Most modern streaming designs are some flavor of: events into Kafka, transformations in Flink, sink to a serving store. Every interview prompt — fraud detection, real-time recommendations, IoT telemetry, click-stream attribution — fits this skeleton. The contents change; the shape doesn't.
Why Kafka is non-negotiable for the spine
| Property | Why it matters for streaming |
|---|---|
| Durable + ordered | Replay any past window from disk; order preserved within partition |
| Partitioned by key | Same key always lands on same partition → stateful operators stay local |
| Decoupled producer / consumer | Consumers can lag, restart, scale independently of producers |
| Tiered / infinite retention | Replay last 90 days for backfill; Kappa architecture relies on this |
| Cross-language clients | Java/Python/Go/Node producers all write the same wire format |
Why Flink usually beats the alternatives
| Flink | Spark Structured Streaming | Kafka Streams | |
|---|---|---|---|
| Latency | True per-event, sub-100ms | Micro-batch (typically 1-30s) | Per-event, sub-100ms |
| State semantics | Exactly-once with savepoints | Exactly-once via WAL | Exactly-once within Kafka |
| Event-time + watermarks | First-class, mature | Supported, less flexible | Yes |
| Pick when | Latency-critical + complex state | Same team owns batch ETL + streaming | Lightweight, Kafka-only, no extra cluster |
The five questions to ask BEFORE drawing
- What's the latency target? Sub-second changes the architecture; minutes is just batch with smaller windows.
- What's the event volume? 10K/sec vs 10M/sec is a different system entirely.
- Is state involved? Stateless filters are easy; stateful joins / windowed aggregations need RocksDB + checkpoints.
- What's the ordering requirement? Per-key order is cheap (partition key); global order is expensive.
- How do you replay if the job crashes? Kafka offsets + Flink savepoints define the answer.
Event-time vs ingest-time vs processing-time.
Every event has at least three timestamps.
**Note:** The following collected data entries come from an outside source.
-- pv_equiv track=rewrite | github.com/prikibak/YPracticum_algorithms | sprint5/I copy.py | get_tree_variants
-- ===== SOURCE A (Python) =====
-- def get_tree_variants(binary_tree: list, available_nodes_number: int):
--     if available_nodes_number == 0:
--         return [tuple(binary_tree)]
--
--     res = []
--     for i, node in enumerate(binary_tree):
--         if node == 1:
--             if binary_tree[2*i+1] == 0:
--                 new_b_tree = list(binary_tree)
--                 new_b_tree[2*i+1] = 1
--                 res += get_tree_variants(new_b_tree, available_nodes_number-1)
--             if binary_tree[2*i+2] == 0:
--                 new_b_tree = list(binary_tree)
--                 new_b_tree[2*i+2] = 1
--                 res += get_tree_variants(new_b_tree, available_nodes_number-1)
--     return res
-- ===== SOURCE B (Python) =====
-- def get_tree_variants(binary_tree: list, available_nodes_number: int):
--     frontier = [list(binary_tree)]
--     for _ in range(available_nodes_number):
--         if not frontier:
--             break
--         next_frontier = []
--         for t in frontier:
--             for i, node in enumerate(t):
--                 if node == 1:
--                     if t[2*i+1] == 0:
--                         child = list(t)
--                         child[2*i+1] = 1
--                         next_frontier.append(child)
--                     if t[2*i+2] == 0:
--                         child = list(t)
--                         child[2*i+2] = 1
--                         next_frontier.append(child)
--         frontier = next_frontier
--     return [tuple(t) for t in frontier]
-- ===== Notes on version B (the rewrite author's own statement) =====
-- stated objective: alternative
-- what changed: Replaces A's depth-first recursion (each candidate child recursing to full depth before the next) by an iterative breadth-first expansion: a frontier of trees is expanded level by level for available_nodes_number rounds, which yields the same list because level-wise expansion distributes over concatenation. Pre_ excludes inputs where A raises IndexError (a reachable 1-node whose child index falls outside the list) and negative counts, which lie outside the task's natural domain (A's [] there is an artifact of recursing past zero; B's loop naturally runs zero rounds).
-- outside the precondition, e.g. on get_tree_variants([1, 7, 7], -1): A returns [], B returns [(1, 7, 7)]
import Mathlib
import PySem

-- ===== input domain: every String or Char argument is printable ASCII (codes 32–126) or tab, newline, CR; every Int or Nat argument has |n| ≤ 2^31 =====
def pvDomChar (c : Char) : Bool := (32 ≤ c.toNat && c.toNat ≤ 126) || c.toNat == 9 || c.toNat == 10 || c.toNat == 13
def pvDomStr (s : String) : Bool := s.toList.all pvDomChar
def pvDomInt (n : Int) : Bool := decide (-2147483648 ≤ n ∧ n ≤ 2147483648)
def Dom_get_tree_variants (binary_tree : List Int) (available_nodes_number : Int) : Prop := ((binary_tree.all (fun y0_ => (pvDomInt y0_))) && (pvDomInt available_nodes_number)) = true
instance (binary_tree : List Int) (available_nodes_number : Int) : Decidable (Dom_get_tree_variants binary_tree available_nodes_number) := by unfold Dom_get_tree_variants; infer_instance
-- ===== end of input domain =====

-- B replaces A's depth-first recursion by an iterative breadth-first frontier expansion (alternative
-- decomposition, same cost); equivalence is about the return value only (neither mutates its input).

-- ===== PORT A =====
-- Python's recursion counts available_nodes_number down to 0; Pre_ restricts to 0 ≤ n, so the
-- countdown is ported as a Nat fuel (n.toNat).  Out-of-range child reads (Python: IndexError,
-- excluded by Pre_) are ported as a default read of 9 (≠ 0, so the branch is skipped).
def gtvA : Nat → List Int → List (List Int)
  | 0, bt => [bt]
  | fuel+1, bt =>
      (PySem.List.enumerate bt).foldl
        (fun res p =>
          if p.2 = 1 then
            let res1 := if PySem.List.pyGetD bt (2*p.1+1) 9 = 0 then
                res ++ gtvA fuel (bt.set (2*p.1+1).toNat 1) else res
            if PySem.List.pyGetD bt (2*p.1+2) 9 = 0 then
                res1 ++ gtvA fuel (bt.set (2*p.1+2).toNat 1) else res1
          else res) []

def get_tree_variants (binary_tree : List Int) (available_nodes_number : Int) : List (List Int) :=
  gtvA available_nodes_number.toNat binary_tree

-- ===== PORT B =====
-- inner double loop of Source B: extend `nxt` with every one-node extension of `t` (same read/write
-- conventions as port A)
def pvExpandInto (nxt : List (List Int)) (t : List Int) : List (List Int) :=
  (PySem.List.enumerate t).foldl
    (fun nxt p =>
      if p.2 = 1 then
        let nxt1 := if PySem.List.pyGetD t (2*p.1+1) 9 = 0 then
            nxt ++ [t.set (2*p.1+1).toNat 1] else nxt
        if PySem.List.pyGetD t (2*p.1+2) 9 = 0 then
            nxt1 ++ [t.set (2*p.1+2).toNat 1] else nxt1
      else nxt) nxt

-- Source B's counted round loop 'for _ in range(n): if not frontier: break; …' as a countdown on the
-- (nonnegative, by Pre_) round count
def pvRounds : Nat → List (List Int) → List (List Int)
  | 0, frontier => frontier
  | k+1, frontier =>
      if frontier = [] then frontier
      else pvRounds k (frontier.foldl pvExpandInto [])

def get_tree_variants_alt (binary_tree : List Int) (available_nodes_number : Int) : List (List Int) :=
  pvRounds available_nodes_number.toNat [binary_tree]

-- ===== PRECONDITION & SPEC =====
-- positions that can hold a 1 after at most k node additions: the original 1s, closed k times
-- under taking an in-range child slot whose current value is 0
def pvReach (bt : List Int) : Nat → List Nat
  | 0 => (List.range bt.length).filter (fun i => bt.getD i 0 == 1)
  | k+1 =>
      PySem.List.dedup
        (pvReach bt k ++ (pvReach bt k).flatMap
          (fun p => [2*p+1, 2*p+2].filter (fun c => decide (c < bt.length) && (bt.getD c 0 == 0))))

-- Pre_ excludes (a) inputs where A raises IndexError: some position reachable within n-1 additions
-- holds a 1 whose child index 2*i+2 falls outside the list; and (b) negative counts, outside the
-- task's natural domain (A's [] there is an artifact of recursing past zero).
def Pre_get_tree_variants (binary_tree : List Int) (available_nodes_number : Int) : Prop :=
  0 ≤ available_nodes_number ∧
    (available_nodes_number = 0 ∨
      (pvReach binary_tree (min (available_nodes_number - 1).toNat binary_tree.length)).all
        (fun i => decide (2*i+2 < binary_tree.length)) = true)
instance (binary_tree : List Int) (available_nodes_number : Int) : Decidable (Pre_get_tree_variants binary_tree available_nodes_number) := by unfold Pre_get_tree_variants; infer_instance

def pvWitness_get_tree_variants : List Int × Int := ([1, 0, 0], 1)

def Spec_get_tree_variants (binary_tree : List Int) (available_nodes_number : Int) (out : List (List Int)) : Prop := out = get_tree_variants_alt binary_tree available_nodes_number
instance (binary_tree : List Int) (available_nodes_number : Int) (out : List (List Int)) : Decidable (Spec_get_tree_variants binary_tree available_nodes_number out) := by unfold Spec_get_tree_variants; infer_instance

-- ===== CLAIM (what is proved, stated in full; the proofs are below) =====
def Claim_equal_get_tree_variants : Prop := ∀ (binary_tree : List Int) (available_nodes_number : Int), Dom_get_tree_variants binary_tree available_nodes_number → Pre_get_tree_variants binary_tree available_nodes_number → Spec_get_tree_variants binary_tree available_nodes_number (get_tree_variants binary_tree available_nodes_number)

-- ===== LEMMAS AND PROOFS =====

-- the (0, 1 or 2) one-node extensions contributed by one enumerated position
def pvKids (bt : List Int) (p : Int × Int) : List (List Int) :=
  if p.2 = 1 then
    (if PySem.List.pyGetD bt (2*p.1+1) 9 = 0 then [bt.set (2*p.1+1).toNat 1] else []) ++
    (if PySem.List.pyGetD bt (2*p.1+2) 9 = 0 then [bt.set (2*p.1+2).toNat 1] else [])
  else []

def pvExpand (bt : List Int) : List (List Int) :=
  (PySem.List.enumerate bt).flatMap (pvKids bt)

lemma pvExpandInto_eq (nxt : List (List Int)) (t : List Int) :
    pvExpandInto nxt t = nxt ++ pvExpand t := by
  unfold pvExpandInto pvExpand
  have h : (fun (nxt : List (List Int)) (p : Int × Int) =>
      if p.2 = 1 then
        let nxt1 := if PySem.List.pyGetD t (2*p.1+1) 9 = 0 then
            nxt ++ [t.set (2*p.1+1).toNat 1] else nxt
        if PySem.List.pyGetD t (2*p.1+2) 9 = 0 then
            nxt1 ++ [t.set (2*p.1+2).toNat 1] else nxt1
      else nxt) = fun nxt p => nxt ++ pvKids t p := by
    funext nxt p
    simp only [pvKids]
    split_ifs <;> simp
  rw [h, PySem.List.foldl_append_eq_flatMap]

lemma gtvA_succ (fuel : Nat) (bt : List Int) :
    gtvA (fuel+1) bt = (pvExpand bt).flatMap (gtvA fuel) := by
  show (PySem.List.enumerate bt).foldl _ [] = _
  have h : (fun (res : List (List Int)) (p : Int × Int) =>
      if p.2 = 1 then
        let res1 := if PySem.List.pyGetD bt (2*p.1+1) 9 = 0 then
            res ++ gtvA fuel (bt.set (2*p.1+1).toNat 1) else res
        if PySem.List.pyGetD bt (2*p.1+2) 9 = 0 then
            res1 ++ gtvA fuel (bt.set (2*p.1+2).toNat 1) else res1
      else res) = fun res p => res ++ (pvKids bt p).flatMap (gtvA fuel) := by
    funext res p
    simp only [pvKids]
    split_ifs <;> simp
  rw [h, PySem.List.foldl_append_eq_flatMap]
  simp [pvExpand, List.flatMap_assoc]

-- one breadth-first round of Source B
def pvF (S : List (List Int)) : List (List Int) := S.foldl pvExpandInto []

lemma pvF_eq (S : List (List Int)) : pvF S = S.flatMap pvExpand := by
  unfold pvF
  rw [show pvExpandInto = fun acc t => acc ++ pvExpand t from funext₂ pvExpandInto_eq,
    PySem.List.foldl_append_eq_flatMap, List.nil_append]

-- the frontier after k rounds
def pvIter (k : Nat) (S : List (List Int)) : List (List Int) :=
  (List.range k).foldl (fun frontier _ => frontier.foldl pvExpandInto []) S

lemma pvIter_succ_right (k : Nat) (S : List (List Int)) :
    pvIter (k+1) S = pvF (pvIter k S) := by
  simp [pvIter, List.range_succ, pvF]

lemma pvIter_append (k : Nat) (S₁ S₂ : List (List Int)) :
    pvIter k (S₁ ++ S₂) = pvIter k S₁ ++ pvIter k S₂ := by
  induction k with
  | zero => rfl
  | succ k ih => rw [pvIter_succ_right, pvIter_succ_right, pvIter_succ_right, ih,
      pvF_eq, pvF_eq, pvF_eq, List.flatMap_append]

lemma pvIter_nil (k : Nat) : pvIter k [] = [] := by
  induction k with
  | zero => rfl
  | succ k ih => rw [pvIter_succ_right, ih]; rfl

lemma pvIter_flatMap (k : Nat) (S : List (List Int)) :
    pvIter k S = S.flatMap (fun t => pvIter k [t]) := by
  induction S with
  | nil => simp [pvIter_nil]
  | cons t S ih =>
      have : t :: S = [t] ++ S := rfl
      rw [this, pvIter_append, ih]; simp

lemma pvIter_succ_left (k : Nat) (S : List (List Int)) :
    pvIter (k+1) S = pvIter k (pvF S) := by
  induction k generalizing S with
  | zero => rw [pvIter_succ_right]; rfl
  | succ k ih => rw [pvIter_succ_right, ih, pvIter_succ_right]

lemma gtvA_eq_pvIter (k : Nat) (bt : List Int) : gtvA k bt = pvIter k [bt] := by
  induction k generalizing bt with
  | zero => rfl
  | succ k ih =>
      rw [gtvA_succ, pvIter_succ_left]
      have hF : pvF [bt] = pvExpand bt := by simp [pvF_eq]
      rw [hF, pvIter_flatMap k (pvExpand bt)]
      exact List.flatMap_congr (fun t _ => ih t)

lemma pvRounds_eq_pvIter (k : Nat) (S : List (List Int)) :
    pvRounds k S = pvIter k S := by
  induction k generalizing S with
  | zero => rfl
  | succ k ih =>
      show (if S = [] then S else pvRounds k (S.foldl pvExpandInto [])) = _
      split
      · subst S; rw [pvIter_nil]
      · rw [pvIter_succ_left]; exact ih (pvF S)

lemma alt_eq_pvIter (bt : List Int) (n : Int) :
    get_tree_variants_alt bt n = pvIter n.toNat [bt] := pvRounds_eq_pvIter n.toNat [bt]

-- ===== VERDICT (by name: the statement is the Claim_ definition above) =====
theorem get_tree_variants_spec : Claim_equal_get_tree_variants := by
  intro bt n _ _
  show get_tree_variants bt n = get_tree_variants_alt bt n
  rw [alt_eq_pvIter]
  exact gtvA_eq_pvIter n.toNat bt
Knowing which one to use is the most-asked streaming question after "what's a watermark".
| Time | What it measures | Set by | Use when |
|---|---|---|---|
| Event-time | When the event actually happened in the real world | The producing client | Almost always — it's the truth |
| Ingest-time | When the event entered Kafka / the streaming engine | The broker / engine | When client clocks aren't trustworthy; audit trails |
| Processing-time | When the operator processed the event | The Flink task manager wall clock | Wallclock-driven side effects (rate limiters); never for analytics |
Why event-time is almost always right
Imagine a click on a banner ad at 3:00:00 PM. The mobile is offline, uploads at 3:30:00 PM. Three timestamps:
- Event-time: 3:00:00 (when the click happened)
- Ingest-time: 3:30:00 (when Kafka received it)
- Processing-time: 3:30:01 (when Flink processed it)
The "click happened at 3pm" is the truth users care about; the other two are infrastructure timestamps. Always partition / window by event-time.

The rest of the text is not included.